Recycling is best way to deal with rubbish, says EU By Tim King
Electronic Telegraph Saturday 29 March 1997 Issue 673
RECYCLING rubbish is far cheaper than burning or burying it, according to a study prepared for the European Commission which could shape the way we dispose of waste in the next century.
The report is being seized upon by environmentalists as evidence that the Government and local councils should do more to encourage people to recycle rubbish.
At present the amount of encouragement householders are given to recycle rather than dump depends on local council policy. Some London councils such as Wandsworth and Richmond upon Thames have very active recycling programmes encouraging people to recycle paper, glass and cans and providing different coloured bags for varied items. Top of the recycling league is Weymouth and Portland in Dorset where 21.9 per cent of rubbish is recycled.
The report being used by EC officials to draft a new landfill directive shows that the economic and environmental costs of incinerating waste by 2001 are expected to be £104 to £120 per ton of household waste, compared with the cost of landfill at £65 to £75 per ton.
The figures were prepared for the European Commission by the economist David Pierce and Coopers & Lybrand, who analysed both the economic and environmental costs of each method of waste treatment.
According to Friends of the Earth, who are fighting proposals for new incinerators in towns across the country, the report should be used to encourage more recycling.
The London borough of Sutton has set a target of recycling 50 per cent of household waste by 2001 and 80 per cent by 2006. Friends of the Earth wants all authorities to set a target of 80 per cent by 2010. Friends of the Earth supports these initiatives but is concerned that political parties are not paying enough attention to the issue. The Conservative manifesto, for example, sets a desired target of only 25 per cent.
Mike Childs, a Friends of the Earth spokesman, said councils should not be allowed to continue with "pathetically low rates of waste being recycled. There seems to be a number of local authorities that have shut themselves away for the last 10 years," he added. "They think they can carry on with the bad old ways of collecting rubbish and either burying it in a hole or burning it."
The study concludes that recycling is the best option for metals and glass. There are fewer benefits from paper and textiles and the smallest environmental benefits from recycling rigid plastic.
The benefits from recycling vary across the European Community because of variations in transport costs, energy savings and the mix of recycled products, but in all countries, recycling offers "significant environmental benefits", the study says.
Next week London receives its first allocation of £12 million from the Environment Department to develop kerbside recycling. It will pay for collection boxes, for specialist trucks to take the separate items of waste, and for some recycling treatment sites.
The project to develop recycling in 30 London boroughs is being run by London Pride, a consortium of local and central government, business and community groups.

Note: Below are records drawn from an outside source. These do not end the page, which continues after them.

-- pv_equiv track=rewrite | github.com/mattdawe-collab/epg-host | src/epg_cache.py | validate_epg_coverage
-- ===== SOURCE A (Python) =====
-- from typing import Dict, Set, Tuple, List, Callable, Optional
--
-- def validate_epg_coverage(valid_ids: Set[str]) -> Dict[str, int]:
--     """
--     Analyze EPG coverage by region/network.
--     Returns counts of channels by category.
--     """
--     stats = {
--         'us_total': 0,
--         'ca_total': 0,
--         'uk_total': 0,
--         'us_locals': 0,
--         'us_cable': 0,
--         'ca_broadcast': 0,
--         'ca_specialty': 0,
--     }
--
--     for xmlid in valid_ids:
--         if xmlid.endswith('.us'):
--             stats['us_total'] += 1
--             # Check if it looks like a local station (has parentheses with callsign)
--             if '(' in xmlid and ')' in xmlid:
--                 stats['us_locals'] += 1
--             else:
--                 stats['us_cable'] += 1
--         elif xmlid.endswith('.ca'):
--             stats['ca_total'] += 1
--         elif xmlid.endswith('.uk'):
--             stats['uk_total'] += 1
--
--     return stats
-- ===== SOURCE B (Python) =====
-- def validate_epg_coverage(valid_ids):
--     """Same statistics computed one at a time: independent scans instead of one classifying loop."""
--     us = [x for x in valid_ids if x.endswith('.us')]
--     us_total = len(us)
--     us_locals = sum(1 for x in us if '(' in x and ')' in x)
--     return {
--         'us_total': us_total,
--         'ca_total': sum(1 for x in valid_ids if x.endswith('.ca')),
--         'uk_total': sum(1 for x in valid_ids if x.endswith('.uk')),
--         'us_locals': us_locals,
--         'us_cable': us_total - us_locals,
--         'ca_broadcast': 0,
--         'ca_specialty': 0,
--     }
-- ===== Notes on version B (the rewrite author's own statement) =====
-- stated objective: idiomatic
-- what changed: Replaces A's single branching loop mutating a stats dict with independent filter/count passes (us ids filtered once, us_cable derived as us_total - us_locals) assembled into the dict literal.
import Mathlib
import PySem

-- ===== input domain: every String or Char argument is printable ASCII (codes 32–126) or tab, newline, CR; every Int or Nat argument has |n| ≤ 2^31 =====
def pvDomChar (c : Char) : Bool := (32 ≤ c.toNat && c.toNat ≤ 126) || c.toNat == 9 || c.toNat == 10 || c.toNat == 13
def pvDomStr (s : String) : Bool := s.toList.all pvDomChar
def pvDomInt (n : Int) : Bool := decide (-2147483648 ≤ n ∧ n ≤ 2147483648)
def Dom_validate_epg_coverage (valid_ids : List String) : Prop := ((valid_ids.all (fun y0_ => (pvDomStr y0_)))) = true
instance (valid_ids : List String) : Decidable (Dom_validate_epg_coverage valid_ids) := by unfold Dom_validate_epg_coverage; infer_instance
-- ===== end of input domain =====

-- B computes each statistic as an independent filter/count pass (us_cable derived as us_total - us_locals) instead of A's single branching loop mutating a stats dict; objective: idiomatic decomposition, same O(n) cost.


-- ===== PORT A =====
def validate_epg_coverage (valid_ids : List String) : List (String × Int) :=
  let stats : PySem.Dict String Int :=
    PySem.Dict.ofList [("us_total", 0), ("ca_total", 0), ("uk_total", 0),
                       ("us_locals", 0), ("us_cable", 0), ("ca_broadcast", 0), ("ca_specialty", 0)]
  let stats := valid_ids.foldl (fun stats xmlid =>
    if PySem.Str.endswith xmlid ".us" then
      let stats := stats.modify "us_total" 0 (· + 1)
      if PySem.Str.isIn "(" xmlid && PySem.Str.isIn ")" xmlid then
        stats.modify "us_locals" 0 (· + 1)
      else
        stats.modify "us_cable" 0 (· + 1)
    else if PySem.Str.endswith xmlid ".ca" then
      stats.modify "ca_total" 0 (· + 1)
    else if PySem.Str.endswith xmlid ".uk" then
      stats.modify "uk_total" 0 (· + 1)
    else
      stats) stats
  stats.items

-- ===== PORT B =====
def validate_epg_coverage_alt (valid_ids : List String) : List (String × Int) :=
  let us := valid_ids.filter (fun x => PySem.Str.endswith x ".us")
  let us_total : Int := (us.length : Int)
  let us_locals : Int :=
    ((us.filter (fun x => PySem.Str.isIn "(" x && PySem.Str.isIn ")" x)).length : Int)
  [("us_total", us_total),
   ("ca_total", ((valid_ids.filter (fun x => PySem.Str.endswith x ".ca")).length : Int)),
   ("uk_total", ((valid_ids.filter (fun x => PySem.Str.endswith x ".uk")).length : Int)),
   ("us_locals", us_locals),
   ("us_cable", us_total - us_locals),
   ("ca_broadcast", 0),
   ("ca_specialty", 0)]

-- ===== PRECONDITION & SPEC =====
def Spec_validate_epg_coverage (valid_ids : List String) (out : List (String × Int)) : Prop := out = validate_epg_coverage_alt valid_ids
instance (valid_ids : List String) (out : List (String × Int)) : Decidable (Spec_validate_epg_coverage valid_ids out) := by unfold Spec_validate_epg_coverage; infer_instance

-- ===== CLAIM (what is proved, stated in full; the proofs are below) =====
def Claim_equal_validate_epg_coverage : Prop := ∀ (valid_ids : List String), Dom_validate_epg_coverage valid_ids → Spec_validate_epg_coverage valid_ids (validate_epg_coverage valid_ids)

-- ===== LEMMAS AND PROOFS =====

-- Two distinct suffixes of equal length cannot both end a string.
theorem pv_endswith_excl (x p q : String) (hlen : p.toList.length = q.toList.length)
    (hne : p.toList ≠ q.toList) (h : PySem.Str.endswith x p = true) :
    PySem.Str.endswith x q = false := by
  rw [PySem.Str.endswith_eq] at *
  rw [PySem.Chars.endswith_iff] at h
  rw [Bool.eq_false_iff, Ne, PySem.Chars.endswith_iff]
  intro h2
  rcases List.suffix_or_suffix_of_suffix h h2 with h3 | h3
  · exact hne (h3.eq_of_length hlen)
  · exact hne (h3.eq_of_length hlen.symm).symm

-- A's loop on the literal 7-key dict, characterised by B's filter counts.
theorem pv_loopA (l : List String) (a b c d e : Int) :
    (l.foldl (fun stats xmlid =>
      if PySem.Str.endswith xmlid ".us" then
        if PySem.Str.isIn "(" xmlid && PySem.Str.isIn ")" xmlid then
          (stats.modify "us_total" 0 (· + 1)).modify "us_locals" 0 (· + 1)
        else
          (stats.modify "us_total" 0 (· + 1)).modify "us_cable" 0 (· + 1)
      else if PySem.Str.endswith xmlid ".ca" then
        stats.modify "ca_total" 0 (· + 1)
      else if PySem.Str.endswith xmlid ".uk" then
        stats.modify "uk_total" 0 (· + 1)
      else
        stats)
      (PySem.Dict.mk [("us_total", a), ("ca_total", b), ("uk_total", c),
                      ("us_locals", d), ("us_cable", e), ("ca_broadcast", 0), ("ca_specialty", 0)]))
    = PySem.Dict.mk
        [("us_total", a + ((l.filter (fun x => PySem.Str.endswith x ".us")).length : Int)),
         ("ca_total", b + ((l.filter (fun x => PySem.Str.endswith x ".ca")).length : Int)),
         ("uk_total", c + ((l.filter (fun x => PySem.Str.endswith x ".uk")).length : Int)),
         ("us_locals", d + (((l.filter (fun x => PySem.Str.endswith x ".us")).filter
              (fun x => PySem.Str.isIn "(" x && PySem.Str.isIn ")" x)).length : Int)),
         ("us_cable", e + (((l.filter (fun x => PySem.Str.endswith x ".us")).filter
              (fun x => !(PySem.Str.isIn "(" x && PySem.Str.isIn ")" x))).length : Int)),
         ("ca_broadcast", 0), ("ca_specialty", 0)] := by
  induction l generalizing a b c d e with
  | nil => simp
  | cons x t ih =>
    simp only [List.foldl_cons]
    by_cases hus : PySem.Str.endswith x ".us" = true
    · have hca := pv_endswith_excl x ".us" ".ca" (by decide) (by decide) hus
      have huk := pv_endswith_excl x ".us" ".uk" (by decide) (by decide) hus
      by_cases hloc : (PySem.Str.isIn "(" x && PySem.Str.isIn ")" x) = true
      · simp only [hus, hloc, if_true]
        rw [show ((PySem.Dict.mk [("us_total", a), ("ca_total", b), ("uk_total", c),
              ("us_locals", d), ("us_cable", e), ("ca_broadcast", 0), ("ca_specialty", 0)]).modify
              "us_total" 0 (· + 1)).modify "us_locals" 0 (· + 1)
            = PySem.Dict.mk [("us_total", a + 1), ("ca_total", b), ("uk_total", c),
              ("us_locals", d + 1), ("us_cable", e), ("ca_broadcast", 0), ("ca_specialty", 0)] from rfl,
            ih]
        simp only [List.filter_cons, hus, hloc, hca, huk, if_true, if_false, Bool.false_eq_true,
          Bool.not_true, Bool.not_false,
          List.length_cons, PySem.Dict.mk.injEq, List.cons.injEq, Prod.mk.injEq, true_and, and_true]
        push_cast
        omega
      · simp only [hus, hloc, Bool.false_eq_true, Bool.not_true, if_true, if_false]
        rw [show ((PySem.Dict.mk [("us_total", a), ("ca_total", b), ("uk_total", c),
              ("us_locals", d), ("us_cable", e), ("ca_broadcast", 0), ("ca_specialty", 0)]).modify
              "us_total" 0 (· + 1)).modify "us_cable" 0 (· + 1)
            = PySem.Dict.mk [("us_total", a + 1), ("ca_total", b), ("uk_total", c),
              ("us_locals", d), ("us_cable", e + 1), ("ca_broadcast", 0), ("ca_specialty", 0)] from rfl,
            ih]
        simp only [List.filter_cons, hus, hloc, hca, huk, Bool.not_false, Bool.not_true,
          Bool.false_eq_true, if_true, if_false,
          List.length_cons, PySem.Dict.mk.injEq, List.cons.injEq, Prod.mk.injEq, true_and, and_true]
        push_cast
        omega
    · by_cases hca : PySem.Str.endswith x ".ca" = true
      · have huk := pv_endswith_excl x ".ca" ".uk" (by decide) (by decide) hca
        simp only [hus, hca, Bool.false_eq_true, if_true, if_false]
        rw [show (PySem.Dict.mk [("us_total", a), ("ca_total", b), ("uk_total", c),
              ("us_locals", d), ("us_cable", e), ("ca_broadcast", 0), ("ca_specialty", 0)]).modify
              "ca_total" 0 (· + 1)
            = PySem.Dict.mk [("us_total", a), ("ca_total", b + 1), ("uk_total", c),
              ("us_locals", d), ("us_cable", e), ("ca_broadcast", 0), ("ca_specialty", 0)] from rfl,
            ih]
        simp only [List.filter_cons, hus, hca, huk, if_true, if_false, Bool.false_eq_true,
          List.length_cons, PySem.Dict.mk.injEq, List.cons.injEq, Prod.mk.injEq, true_and, and_true]
        push_cast
        omega
      · by_cases huk : PySem.Str.endswith x ".uk" = true
        · simp only [hus, hca, huk, Bool.false_eq_true, if_true, if_false]
          rw [show (PySem.Dict.mk [("us_total", a), ("ca_total", b), ("uk_total", c),
                ("us_locals", d), ("us_cable", e), ("ca_broadcast", 0), ("ca_specialty", 0)]).modify
                "uk_total" 0 (· + 1)
              = PySem.Dict.mk [("us_total", a), ("ca_total", b), ("uk_total", c + 1),
                ("us_locals", d), ("us_cable", e), ("ca_broadcast", 0), ("ca_specialty", 0)] from rfl,
              ih]
          simp only [List.filter_cons, hus, hca, huk, if_true, if_false, List.length_cons,
            PySem.Dict.mk.injEq, List.cons.injEq, Prod.mk.injEq, true_and, and_true]
          push_cast
          omega
        · simp only [hus, hca, huk, Bool.false_eq_true, if_false]
          rw [ih]
          simp only [List.filter_cons, hus, hca, huk, Bool.false_eq_true, if_true, if_false,
            PySem.Dict.mk.injEq, List.cons.injEq, Prod.mk.injEq, true_and, and_true]

-- ===== VERDICT (by name: the statement is the Claim_ definition above) =====
theorem validate_epg_coverage_spec : Claim_equal_validate_epg_coverage := by
  intro l _
  show validate_epg_coverage l = validate_epg_coverage_alt l
  simp only [validate_epg_coverage, validate_epg_coverage_alt]
  rw [show (PySem.Dict.ofList [("us_total", (0:Int)), ("ca_total", 0), ("uk_total", 0),
        ("us_locals", 0), ("us_cable", 0), ("ca_broadcast", 0), ("ca_specialty", 0)])
      = PySem.Dict.mk [("us_total", 0), ("ca_total", 0), ("uk_total", 0),
        ("us_locals", 0), ("us_cable", 0), ("ca_broadcast", 0), ("ca_specialty", 0)] from rfl,
      pv_loopA]
  simp only [PySem.Dict.items, zero_add, List.cons.injEq, Prod.mk.injEq, List.nil_eq]
  have h := List.length_eq_length_filter_add
    (l := l.filter (fun x => PySem.Str.endswith x ".us"))
    (fun x => PySem.Str.isIn "(" x && PySem.Str.isIn ")" x)
  simp only [true_and, and_true]
  push_cast
  omega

Keith Collins, of the London Pride Waste Recycling Programme, said that in two to three years the proportion of domestic waste which was recycled would be lifted from the current average of five per cent to more than 25 per cent. He predicted that by the autumn there would be 12 London boroughs with kerbside collections.
The wheely-bins which have displaced the traditional dustbin or rubbish sack actually encourage people to throw more away. A survey commissioned by the Environment Agency showed that homes whose rubbish was collected in plastic sacks produced only two thirds as much rubbish as homes with wheely-bins.